**TASK PROMPT:** Only one stretch of the data is wanted: the line containing "-- Source B's merge-join", the line containing "let Lu := pvBdedupMin L", and every line between them, copied exactly.

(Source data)
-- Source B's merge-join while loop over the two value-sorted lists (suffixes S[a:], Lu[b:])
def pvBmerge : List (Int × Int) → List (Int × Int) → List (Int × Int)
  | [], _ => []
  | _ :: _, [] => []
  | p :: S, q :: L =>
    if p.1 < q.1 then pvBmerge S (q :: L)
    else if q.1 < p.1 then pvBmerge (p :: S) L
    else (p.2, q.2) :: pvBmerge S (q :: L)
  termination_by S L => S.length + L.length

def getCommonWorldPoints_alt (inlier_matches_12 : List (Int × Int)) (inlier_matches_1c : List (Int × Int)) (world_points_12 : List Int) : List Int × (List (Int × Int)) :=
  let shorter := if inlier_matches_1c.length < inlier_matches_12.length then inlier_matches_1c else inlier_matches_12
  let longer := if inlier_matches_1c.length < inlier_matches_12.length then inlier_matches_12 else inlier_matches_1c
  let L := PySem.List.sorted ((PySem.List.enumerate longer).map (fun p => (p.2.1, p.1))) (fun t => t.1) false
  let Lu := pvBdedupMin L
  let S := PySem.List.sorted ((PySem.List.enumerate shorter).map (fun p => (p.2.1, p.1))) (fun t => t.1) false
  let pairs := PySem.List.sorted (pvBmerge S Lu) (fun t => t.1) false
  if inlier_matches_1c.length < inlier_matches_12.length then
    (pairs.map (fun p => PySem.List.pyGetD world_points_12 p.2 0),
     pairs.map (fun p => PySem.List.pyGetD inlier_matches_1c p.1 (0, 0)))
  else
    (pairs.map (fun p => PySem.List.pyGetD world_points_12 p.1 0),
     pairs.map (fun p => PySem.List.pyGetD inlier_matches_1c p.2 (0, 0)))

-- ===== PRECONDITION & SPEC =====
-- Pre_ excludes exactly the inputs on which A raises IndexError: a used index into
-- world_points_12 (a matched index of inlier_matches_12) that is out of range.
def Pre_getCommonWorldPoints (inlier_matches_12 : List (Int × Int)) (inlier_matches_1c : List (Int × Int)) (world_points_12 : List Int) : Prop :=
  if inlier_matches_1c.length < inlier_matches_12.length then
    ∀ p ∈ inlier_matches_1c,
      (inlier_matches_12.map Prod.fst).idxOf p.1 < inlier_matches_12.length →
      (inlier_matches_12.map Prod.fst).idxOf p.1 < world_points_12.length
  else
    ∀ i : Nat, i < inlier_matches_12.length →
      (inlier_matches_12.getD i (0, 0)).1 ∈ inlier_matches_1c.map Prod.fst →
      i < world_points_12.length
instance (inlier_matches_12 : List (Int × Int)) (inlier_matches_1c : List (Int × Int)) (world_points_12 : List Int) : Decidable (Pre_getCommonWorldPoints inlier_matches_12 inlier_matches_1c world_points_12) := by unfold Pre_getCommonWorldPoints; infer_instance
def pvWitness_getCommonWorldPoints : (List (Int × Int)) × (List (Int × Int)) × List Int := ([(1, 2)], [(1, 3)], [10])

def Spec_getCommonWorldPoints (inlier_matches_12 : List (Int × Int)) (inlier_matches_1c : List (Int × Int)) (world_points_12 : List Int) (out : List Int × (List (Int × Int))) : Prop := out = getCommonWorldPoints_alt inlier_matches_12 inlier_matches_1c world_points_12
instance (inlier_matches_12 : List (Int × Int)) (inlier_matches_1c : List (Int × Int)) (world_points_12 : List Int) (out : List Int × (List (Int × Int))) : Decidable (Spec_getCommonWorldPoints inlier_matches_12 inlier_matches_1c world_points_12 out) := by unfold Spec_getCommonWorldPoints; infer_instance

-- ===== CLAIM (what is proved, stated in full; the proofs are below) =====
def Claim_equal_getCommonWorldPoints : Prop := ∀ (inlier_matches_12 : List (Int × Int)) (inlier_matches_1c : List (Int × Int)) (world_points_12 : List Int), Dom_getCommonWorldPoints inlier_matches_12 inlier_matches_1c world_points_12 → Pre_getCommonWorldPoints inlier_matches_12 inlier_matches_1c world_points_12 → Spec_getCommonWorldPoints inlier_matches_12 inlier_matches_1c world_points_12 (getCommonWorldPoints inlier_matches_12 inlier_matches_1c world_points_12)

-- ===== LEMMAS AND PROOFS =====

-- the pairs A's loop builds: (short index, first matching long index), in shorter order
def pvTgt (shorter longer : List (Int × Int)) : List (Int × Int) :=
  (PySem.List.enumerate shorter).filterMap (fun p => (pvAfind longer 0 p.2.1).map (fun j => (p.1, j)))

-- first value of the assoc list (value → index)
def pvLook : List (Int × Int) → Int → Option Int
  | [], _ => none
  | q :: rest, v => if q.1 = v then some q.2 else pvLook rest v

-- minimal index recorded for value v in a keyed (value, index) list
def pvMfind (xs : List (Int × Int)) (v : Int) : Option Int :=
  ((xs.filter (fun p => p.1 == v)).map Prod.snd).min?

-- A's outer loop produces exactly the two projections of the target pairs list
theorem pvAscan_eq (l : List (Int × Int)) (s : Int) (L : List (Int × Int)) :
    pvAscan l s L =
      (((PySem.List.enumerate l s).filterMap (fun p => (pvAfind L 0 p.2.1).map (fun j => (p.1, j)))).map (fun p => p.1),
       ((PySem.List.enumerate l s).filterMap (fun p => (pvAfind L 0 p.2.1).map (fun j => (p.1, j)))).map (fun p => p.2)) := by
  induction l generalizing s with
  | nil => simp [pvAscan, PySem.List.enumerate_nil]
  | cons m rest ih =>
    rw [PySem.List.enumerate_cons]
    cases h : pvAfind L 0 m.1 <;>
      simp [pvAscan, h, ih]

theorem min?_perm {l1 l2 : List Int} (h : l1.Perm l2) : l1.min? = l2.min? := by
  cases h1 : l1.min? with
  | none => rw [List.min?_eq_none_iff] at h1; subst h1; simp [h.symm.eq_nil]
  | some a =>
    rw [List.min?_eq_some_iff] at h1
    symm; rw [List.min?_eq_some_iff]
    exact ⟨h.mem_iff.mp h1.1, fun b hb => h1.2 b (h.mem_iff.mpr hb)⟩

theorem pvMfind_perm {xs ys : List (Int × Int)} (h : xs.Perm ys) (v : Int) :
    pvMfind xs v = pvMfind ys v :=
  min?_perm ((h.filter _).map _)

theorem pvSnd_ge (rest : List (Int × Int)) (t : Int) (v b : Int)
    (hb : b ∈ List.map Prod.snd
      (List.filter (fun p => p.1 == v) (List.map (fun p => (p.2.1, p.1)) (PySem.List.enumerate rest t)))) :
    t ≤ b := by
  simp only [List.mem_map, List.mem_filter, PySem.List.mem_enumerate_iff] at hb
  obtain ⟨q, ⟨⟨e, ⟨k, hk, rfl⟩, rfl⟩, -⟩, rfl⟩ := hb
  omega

==

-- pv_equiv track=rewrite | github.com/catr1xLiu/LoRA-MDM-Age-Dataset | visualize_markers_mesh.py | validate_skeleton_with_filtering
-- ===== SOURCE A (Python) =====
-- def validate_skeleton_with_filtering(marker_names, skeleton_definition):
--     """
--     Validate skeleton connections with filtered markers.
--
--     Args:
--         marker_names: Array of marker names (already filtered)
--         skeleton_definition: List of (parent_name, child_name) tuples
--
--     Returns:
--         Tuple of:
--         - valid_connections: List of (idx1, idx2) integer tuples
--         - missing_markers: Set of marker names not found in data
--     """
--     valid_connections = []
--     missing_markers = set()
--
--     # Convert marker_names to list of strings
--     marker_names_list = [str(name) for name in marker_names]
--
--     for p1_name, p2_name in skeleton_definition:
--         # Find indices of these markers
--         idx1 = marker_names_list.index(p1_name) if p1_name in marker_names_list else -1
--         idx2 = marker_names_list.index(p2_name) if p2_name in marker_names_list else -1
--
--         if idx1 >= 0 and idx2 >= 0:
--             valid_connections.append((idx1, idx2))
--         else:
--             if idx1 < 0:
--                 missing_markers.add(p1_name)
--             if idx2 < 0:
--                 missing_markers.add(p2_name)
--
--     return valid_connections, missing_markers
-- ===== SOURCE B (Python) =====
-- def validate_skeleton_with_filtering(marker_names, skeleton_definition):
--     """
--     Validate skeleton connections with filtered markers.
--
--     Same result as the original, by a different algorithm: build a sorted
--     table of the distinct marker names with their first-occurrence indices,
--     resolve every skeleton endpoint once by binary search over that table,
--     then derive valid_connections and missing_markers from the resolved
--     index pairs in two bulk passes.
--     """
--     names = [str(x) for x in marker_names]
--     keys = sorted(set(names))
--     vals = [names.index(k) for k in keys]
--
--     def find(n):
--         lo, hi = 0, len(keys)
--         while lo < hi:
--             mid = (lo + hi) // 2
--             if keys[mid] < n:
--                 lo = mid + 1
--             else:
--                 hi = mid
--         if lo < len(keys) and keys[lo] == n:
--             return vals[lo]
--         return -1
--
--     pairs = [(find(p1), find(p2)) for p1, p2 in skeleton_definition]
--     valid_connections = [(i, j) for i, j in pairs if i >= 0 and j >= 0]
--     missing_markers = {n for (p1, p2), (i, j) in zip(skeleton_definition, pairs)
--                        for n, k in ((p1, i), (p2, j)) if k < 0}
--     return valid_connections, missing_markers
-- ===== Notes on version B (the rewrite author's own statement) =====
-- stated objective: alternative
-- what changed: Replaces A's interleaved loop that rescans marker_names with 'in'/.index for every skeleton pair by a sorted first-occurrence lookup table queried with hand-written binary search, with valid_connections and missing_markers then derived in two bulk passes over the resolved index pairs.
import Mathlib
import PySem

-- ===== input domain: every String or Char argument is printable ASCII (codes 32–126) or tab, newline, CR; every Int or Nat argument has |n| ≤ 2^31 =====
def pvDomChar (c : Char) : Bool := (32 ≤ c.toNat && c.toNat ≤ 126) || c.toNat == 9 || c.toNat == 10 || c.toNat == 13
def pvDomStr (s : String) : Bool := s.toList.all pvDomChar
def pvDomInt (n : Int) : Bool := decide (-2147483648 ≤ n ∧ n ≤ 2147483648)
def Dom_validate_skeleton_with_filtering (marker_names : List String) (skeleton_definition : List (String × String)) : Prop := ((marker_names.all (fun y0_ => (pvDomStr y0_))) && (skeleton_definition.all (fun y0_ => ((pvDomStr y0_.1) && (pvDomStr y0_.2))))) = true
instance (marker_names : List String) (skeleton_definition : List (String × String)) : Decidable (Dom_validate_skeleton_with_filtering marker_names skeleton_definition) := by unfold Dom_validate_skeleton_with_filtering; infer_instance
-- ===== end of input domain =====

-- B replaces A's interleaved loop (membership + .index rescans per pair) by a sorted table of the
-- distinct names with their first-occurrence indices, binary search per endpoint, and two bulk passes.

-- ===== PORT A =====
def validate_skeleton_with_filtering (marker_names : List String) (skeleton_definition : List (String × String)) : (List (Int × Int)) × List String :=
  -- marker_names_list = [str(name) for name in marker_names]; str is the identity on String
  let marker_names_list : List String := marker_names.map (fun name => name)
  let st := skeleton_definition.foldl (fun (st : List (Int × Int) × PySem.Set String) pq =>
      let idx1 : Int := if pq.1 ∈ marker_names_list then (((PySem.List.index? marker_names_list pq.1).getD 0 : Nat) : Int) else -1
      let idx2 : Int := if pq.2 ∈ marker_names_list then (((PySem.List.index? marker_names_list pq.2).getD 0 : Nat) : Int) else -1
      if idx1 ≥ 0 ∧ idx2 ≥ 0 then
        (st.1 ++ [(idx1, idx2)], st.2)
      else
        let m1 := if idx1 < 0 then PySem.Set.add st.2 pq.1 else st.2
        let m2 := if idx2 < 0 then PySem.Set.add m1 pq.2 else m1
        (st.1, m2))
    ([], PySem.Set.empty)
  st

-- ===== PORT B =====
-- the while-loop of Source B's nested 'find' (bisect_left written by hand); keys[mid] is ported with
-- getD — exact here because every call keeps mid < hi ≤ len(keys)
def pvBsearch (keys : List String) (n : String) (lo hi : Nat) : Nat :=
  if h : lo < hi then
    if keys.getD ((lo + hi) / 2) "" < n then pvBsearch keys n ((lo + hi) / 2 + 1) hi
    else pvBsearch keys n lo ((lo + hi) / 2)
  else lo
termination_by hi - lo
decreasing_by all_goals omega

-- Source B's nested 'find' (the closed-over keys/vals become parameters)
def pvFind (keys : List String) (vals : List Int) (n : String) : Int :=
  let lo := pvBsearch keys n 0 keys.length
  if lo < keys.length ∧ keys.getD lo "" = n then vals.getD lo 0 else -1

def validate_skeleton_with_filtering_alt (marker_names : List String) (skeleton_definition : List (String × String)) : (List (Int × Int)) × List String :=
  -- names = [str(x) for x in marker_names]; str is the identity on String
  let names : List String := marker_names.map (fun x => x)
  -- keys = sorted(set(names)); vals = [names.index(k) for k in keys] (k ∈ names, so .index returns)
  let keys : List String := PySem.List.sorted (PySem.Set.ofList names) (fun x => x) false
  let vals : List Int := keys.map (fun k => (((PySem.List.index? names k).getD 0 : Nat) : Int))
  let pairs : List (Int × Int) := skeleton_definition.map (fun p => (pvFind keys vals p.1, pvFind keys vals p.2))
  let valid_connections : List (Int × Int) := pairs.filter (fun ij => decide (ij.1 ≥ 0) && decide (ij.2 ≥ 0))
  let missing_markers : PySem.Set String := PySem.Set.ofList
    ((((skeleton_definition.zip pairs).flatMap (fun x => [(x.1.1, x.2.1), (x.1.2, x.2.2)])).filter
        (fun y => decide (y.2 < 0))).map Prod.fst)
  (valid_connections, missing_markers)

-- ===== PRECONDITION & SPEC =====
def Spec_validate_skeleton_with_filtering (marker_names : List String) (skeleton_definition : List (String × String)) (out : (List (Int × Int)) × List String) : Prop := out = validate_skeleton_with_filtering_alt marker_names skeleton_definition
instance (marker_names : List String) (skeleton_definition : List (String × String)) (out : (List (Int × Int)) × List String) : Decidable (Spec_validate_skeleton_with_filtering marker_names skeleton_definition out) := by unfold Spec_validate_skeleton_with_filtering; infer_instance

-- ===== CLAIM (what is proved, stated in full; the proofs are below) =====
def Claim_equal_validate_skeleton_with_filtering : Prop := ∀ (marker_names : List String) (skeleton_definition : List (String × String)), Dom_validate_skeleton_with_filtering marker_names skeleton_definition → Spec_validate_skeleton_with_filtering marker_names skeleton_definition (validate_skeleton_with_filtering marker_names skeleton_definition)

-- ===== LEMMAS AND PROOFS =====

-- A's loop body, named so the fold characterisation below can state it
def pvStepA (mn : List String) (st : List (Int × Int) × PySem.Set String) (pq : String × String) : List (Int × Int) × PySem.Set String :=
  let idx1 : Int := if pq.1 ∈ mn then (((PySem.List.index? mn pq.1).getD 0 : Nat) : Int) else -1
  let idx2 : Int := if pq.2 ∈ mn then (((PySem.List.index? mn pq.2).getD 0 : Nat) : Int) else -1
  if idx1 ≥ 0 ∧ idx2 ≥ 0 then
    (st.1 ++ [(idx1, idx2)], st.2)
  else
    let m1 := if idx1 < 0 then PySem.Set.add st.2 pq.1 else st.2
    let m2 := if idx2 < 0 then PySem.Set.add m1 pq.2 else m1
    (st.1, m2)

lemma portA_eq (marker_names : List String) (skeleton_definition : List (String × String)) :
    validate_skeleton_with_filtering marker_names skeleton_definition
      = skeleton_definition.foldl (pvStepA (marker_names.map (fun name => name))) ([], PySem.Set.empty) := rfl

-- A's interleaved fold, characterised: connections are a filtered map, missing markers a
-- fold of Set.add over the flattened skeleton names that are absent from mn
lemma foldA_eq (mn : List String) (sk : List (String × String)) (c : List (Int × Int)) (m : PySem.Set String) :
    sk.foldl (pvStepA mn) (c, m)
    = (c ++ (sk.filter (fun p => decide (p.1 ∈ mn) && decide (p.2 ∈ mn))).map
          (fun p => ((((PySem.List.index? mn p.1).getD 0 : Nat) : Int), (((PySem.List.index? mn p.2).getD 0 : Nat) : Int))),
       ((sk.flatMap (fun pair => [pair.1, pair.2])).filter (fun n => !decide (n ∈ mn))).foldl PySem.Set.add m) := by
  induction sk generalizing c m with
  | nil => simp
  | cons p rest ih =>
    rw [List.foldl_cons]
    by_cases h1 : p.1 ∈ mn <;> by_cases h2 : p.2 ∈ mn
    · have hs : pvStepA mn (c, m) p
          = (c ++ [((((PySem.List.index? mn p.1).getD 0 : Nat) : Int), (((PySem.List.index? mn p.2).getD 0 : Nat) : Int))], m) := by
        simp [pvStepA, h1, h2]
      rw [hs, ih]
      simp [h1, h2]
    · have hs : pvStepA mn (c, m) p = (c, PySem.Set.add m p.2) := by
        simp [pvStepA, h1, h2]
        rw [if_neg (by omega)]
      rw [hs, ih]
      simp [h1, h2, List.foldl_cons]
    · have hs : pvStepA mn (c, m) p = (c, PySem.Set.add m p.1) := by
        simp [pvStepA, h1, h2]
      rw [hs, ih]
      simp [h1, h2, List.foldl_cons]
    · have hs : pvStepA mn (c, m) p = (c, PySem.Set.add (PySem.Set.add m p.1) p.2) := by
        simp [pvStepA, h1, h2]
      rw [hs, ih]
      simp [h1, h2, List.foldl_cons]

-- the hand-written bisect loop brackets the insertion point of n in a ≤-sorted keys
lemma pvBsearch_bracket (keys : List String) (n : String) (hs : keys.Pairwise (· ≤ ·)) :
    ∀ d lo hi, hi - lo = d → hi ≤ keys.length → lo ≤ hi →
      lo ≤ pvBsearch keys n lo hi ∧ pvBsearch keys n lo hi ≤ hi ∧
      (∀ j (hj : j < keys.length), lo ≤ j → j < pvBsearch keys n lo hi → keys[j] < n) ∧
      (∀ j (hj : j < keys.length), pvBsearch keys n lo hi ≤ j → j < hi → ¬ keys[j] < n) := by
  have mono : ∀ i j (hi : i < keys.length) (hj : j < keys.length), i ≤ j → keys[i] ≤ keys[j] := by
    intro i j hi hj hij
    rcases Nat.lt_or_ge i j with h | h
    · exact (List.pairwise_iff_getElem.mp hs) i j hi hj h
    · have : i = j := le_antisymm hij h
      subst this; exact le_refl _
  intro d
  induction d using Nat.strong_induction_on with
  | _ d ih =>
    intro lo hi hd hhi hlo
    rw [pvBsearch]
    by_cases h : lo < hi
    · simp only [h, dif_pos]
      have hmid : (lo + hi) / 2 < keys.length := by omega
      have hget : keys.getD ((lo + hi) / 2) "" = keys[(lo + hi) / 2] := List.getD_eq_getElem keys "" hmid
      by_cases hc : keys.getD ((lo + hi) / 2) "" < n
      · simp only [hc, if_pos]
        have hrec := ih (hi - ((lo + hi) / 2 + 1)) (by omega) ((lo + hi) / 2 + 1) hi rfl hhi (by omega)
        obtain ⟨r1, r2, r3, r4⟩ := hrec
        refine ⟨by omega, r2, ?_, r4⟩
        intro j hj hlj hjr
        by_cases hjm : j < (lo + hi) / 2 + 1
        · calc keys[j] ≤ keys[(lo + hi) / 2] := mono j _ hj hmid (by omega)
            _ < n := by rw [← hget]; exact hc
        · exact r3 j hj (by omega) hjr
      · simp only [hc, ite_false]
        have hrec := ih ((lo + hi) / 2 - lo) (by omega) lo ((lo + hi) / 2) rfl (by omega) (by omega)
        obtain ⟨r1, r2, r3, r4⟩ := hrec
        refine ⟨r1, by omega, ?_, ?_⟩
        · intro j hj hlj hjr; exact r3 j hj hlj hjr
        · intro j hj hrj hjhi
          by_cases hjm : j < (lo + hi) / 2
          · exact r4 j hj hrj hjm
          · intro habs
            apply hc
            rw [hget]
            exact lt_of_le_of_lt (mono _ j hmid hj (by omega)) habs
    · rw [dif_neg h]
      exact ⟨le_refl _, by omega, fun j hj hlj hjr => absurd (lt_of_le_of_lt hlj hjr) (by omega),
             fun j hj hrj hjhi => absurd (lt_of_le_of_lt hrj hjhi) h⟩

**RESPONSE TO THIS EXERCISE:**
-- Source B's merge-join while loop over the two value-sorted lists (suffixes S[a:], Lu[b:])
def pvBmerge : List (Int × Int) → List (Int × Int) → List (Int × Int)
  | [], _ => []
  | _ :: _, [] => []
  | p :: S, q :: L =>
    if p.1 < q.1 then pvBmerge S (q :: L)
    else if q.1 < p.1 then pvBmerge (p :: S) L
    else (p.2, q.2) :: pvBmerge S (q :: L)
  termination_by S L => S.length + L.length

def getCommonWorldPoints_alt (inlier_matches_12 : List (Int × Int)) (inlier_matches_1c : List (Int × Int)) (world_points_12 : List Int) : List Int × (List (Int × Int)) :=
  let shorter := if inlier_matches_1c.length < inlier_matches_12.length then inlier_matches_1c else inlier_matches_12
  let longer := if inlier_matches_1c.length < inlier_matches_12.length then inlier_matches_12 else inlier_matches_1c
  let L := PySem.List.sorted ((PySem.List.enumerate longer).map (fun p => (p.2.1, p.1))) (fun t => t.1) false
  let Lu := pvBdedupMin L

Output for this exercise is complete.